I am a native in this world And think in it as a native thinks

Sunday, April 15, 2012

The end of all our exploring will be to arrive where we started


Back in Johannesburg, back at the D'Oreale Grande, after a journey that was less than two weeks but seemed much longer. Every day was so rich and full of new experiences that it was as though time itself expanded and suddenly accommodated many more hours than the paltry twenty-four I'm used to.

I'm having herb tea in the garden, listening to what I now know are Cape turtledoves cooing in the trees, the four notes that struck me as so foreign, doves "with a South African accent," our first day here, and now is a familiar, and reassuring, sound.

The tour group has broken up. Those going on the optional extension to Cape Town left this morning; everyone else is doing a tour of Soweto and a visit to Nelson Mandela's house, now a museum, before heading to the airport for flights home this evening.

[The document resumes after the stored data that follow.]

-- pv_equiv track=rewrite | github.com/zeotq/mai-py-labs | 4.1/task_03.py | number_length
-- ===== SOURCE A (Python) =====
-- def number_length(n: int) -> int:
--     if n == 0:
--         return 1
--     n = abs(n)
--     len_n = 0
--     while n != 0:
--         len_n += 1
--         n //= 10
--     return len_n
-- ===== SOURCE B (Python) =====
-- def number_length(n: int) -> int:
--     return len(str(abs(n)))
-- ===== Notes on version B (the rewrite author's own statement) =====
-- stated objective: idiomatic
-- what changed: B measures the length of the decimal string of the absolute value (len(str(abs(n)))) instead of counting iterations of repeated floor-division, removing A's loop and its zero special case.
import Mathlib
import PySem

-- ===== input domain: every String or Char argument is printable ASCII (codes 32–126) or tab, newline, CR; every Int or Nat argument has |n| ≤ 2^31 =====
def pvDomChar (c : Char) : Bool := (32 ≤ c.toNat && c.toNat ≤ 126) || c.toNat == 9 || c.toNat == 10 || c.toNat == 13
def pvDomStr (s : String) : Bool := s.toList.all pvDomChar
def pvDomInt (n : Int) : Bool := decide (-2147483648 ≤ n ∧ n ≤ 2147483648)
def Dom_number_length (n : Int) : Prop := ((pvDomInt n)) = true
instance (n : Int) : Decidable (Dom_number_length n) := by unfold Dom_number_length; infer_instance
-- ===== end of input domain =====

-- B replaces A's divide-by-10 counting loop with the length of str(abs(n)); equivalence of the return values is proved for all n.

-- ===== PORT A =====
-- the while loop; after `n = abs(n)` the loop variable is a nonnegative int,
-- so it is carried as a Nat and Python's floor division on it is Nat division
def nlLoop (n len_n : Nat) : Nat :=
  if n ≠ 0 then nlLoop (n / 10) (len_n + 1) else len_n
termination_by n
decreasing_by exact Nat.div_lt_self (Nat.pos_of_ne_zero (by assumption)) (by omega)

def number_length (n : Int) : Int :=
  if n = 0 then 1 else (nlLoop n.natAbs 0 : Int)

-- ===== PORT B =====
def number_length_alt (n : Int) : Int :=
  PySem.Str.len (PySem.Int.toStr |n|)

-- ===== PRECONDITION & SPEC =====
def Spec_number_length (n : Int) (out : Int) : Prop := out = number_length_alt n
instance (n : Int) (out : Int) : Decidable (Spec_number_length n out) := by unfold Spec_number_length; infer_instance

-- ===== CLAIM (what is proved, stated in full; the proofs are below) =====
def Claim_equal_number_length : Prop := ∀ (n : Int), Dom_number_length n → Spec_number_length n (number_length n)

-- ===== LEMMAS AND PROOFS =====
lemma nlLoop_eq (m : Nat) (hm : m ≠ 0) : ∀ k, nlLoop m k = k + (Nat.toDigits 10 m).length := by
  induction m using Nat.strong_induction_on with
  | _ m ih =>
    intro k
    rw [nlLoop, if_pos hm]
    by_cases h10 : m < 10
    · rw [Nat.div_eq_of_lt h10, nlLoop, if_neg (by simp), Nat.toDigits_of_lt_base h10]
      simp
    · have hd : m / 10 ≠ 0 := by
        rw [Nat.div_ne_zero_iff]; omega
      rw [ih (m / 10) (Nat.div_lt_self (Nat.pos_of_ne_zero hm) (by omega)) hd (k + 1),
        Nat.toDigits_of_base_le (b := 10) (n := m) (by omega) (by omega)]
      simp [List.length_append]; omega

lemma alt_eq (n : Int) : number_length_alt n = ((Nat.toDigits 10 n.natAbs).length : Int) := by
  have h0 : ¬ (|n| < 0) := not_lt.mpr (abs_nonneg n)
  simp only [number_length_alt, PySem.Str.len, PySem.Int.toStr, PySem.Int.toChars, if_neg h0,
    String.toList_ofList]
  have : |n|.toNat = n.natAbs := by rw [Int.abs_eq_natAbs, Int.toNat_natCast]
  rw [this]

-- ===== VERDICT (by name: the statement is the Claim_ definition above) =====
theorem number_length_spec : Claim_equal_number_length := by
  intro n _
  unfold Spec_number_length
  rw [alt_eq]
  by_cases hn : n = 0
  · subst hn; decide
  · rw [number_length, if_neg hn, nlLoop_eq n.natAbs (by omega) 0]
    simp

I woke up with one of those intestinal viruses we were warned to expect here, which at least waited until the last day to show up. I couldn't possibly endure a bus tour, so I arranged to keep my hotel room until five o'clock and I'm trying to recover enough to face the sixteen hour flight tonight. Being unwell so far away from home is always stressful; being unwell here is almost hallucinatory.

Wherever you go, there you are. I've quoted that many times about being in new places and new situations. I've always thought that it was obviously true, that it was in fact what I love most about travel. When you find yourself on the Great Wall, or riding a camel by the pyramids, or sitting at a cafe in Paris, the fact that it's still you there, the same old self, is what makes the new place, a place you may have dreamed about for years, suddenly possible, suddenly real.
                       The world, it was the old world yet,
                       I was I, my things were wet
But so much of this trip felt like a dream, a fiction, that I started to feel as though I myself was also a fiction. I don't think I've ever been less self-conscious, in the best possible way, than I was on this trip.


1 comment:

Paul said...

Thanks for sharing all of these wonderful pictures. I almost commented "Great picture" a number of times but realized I'd either have to do it on every one or none. They really are great pictures, and the narration just made them that much better. Congratulations on an amazing trip.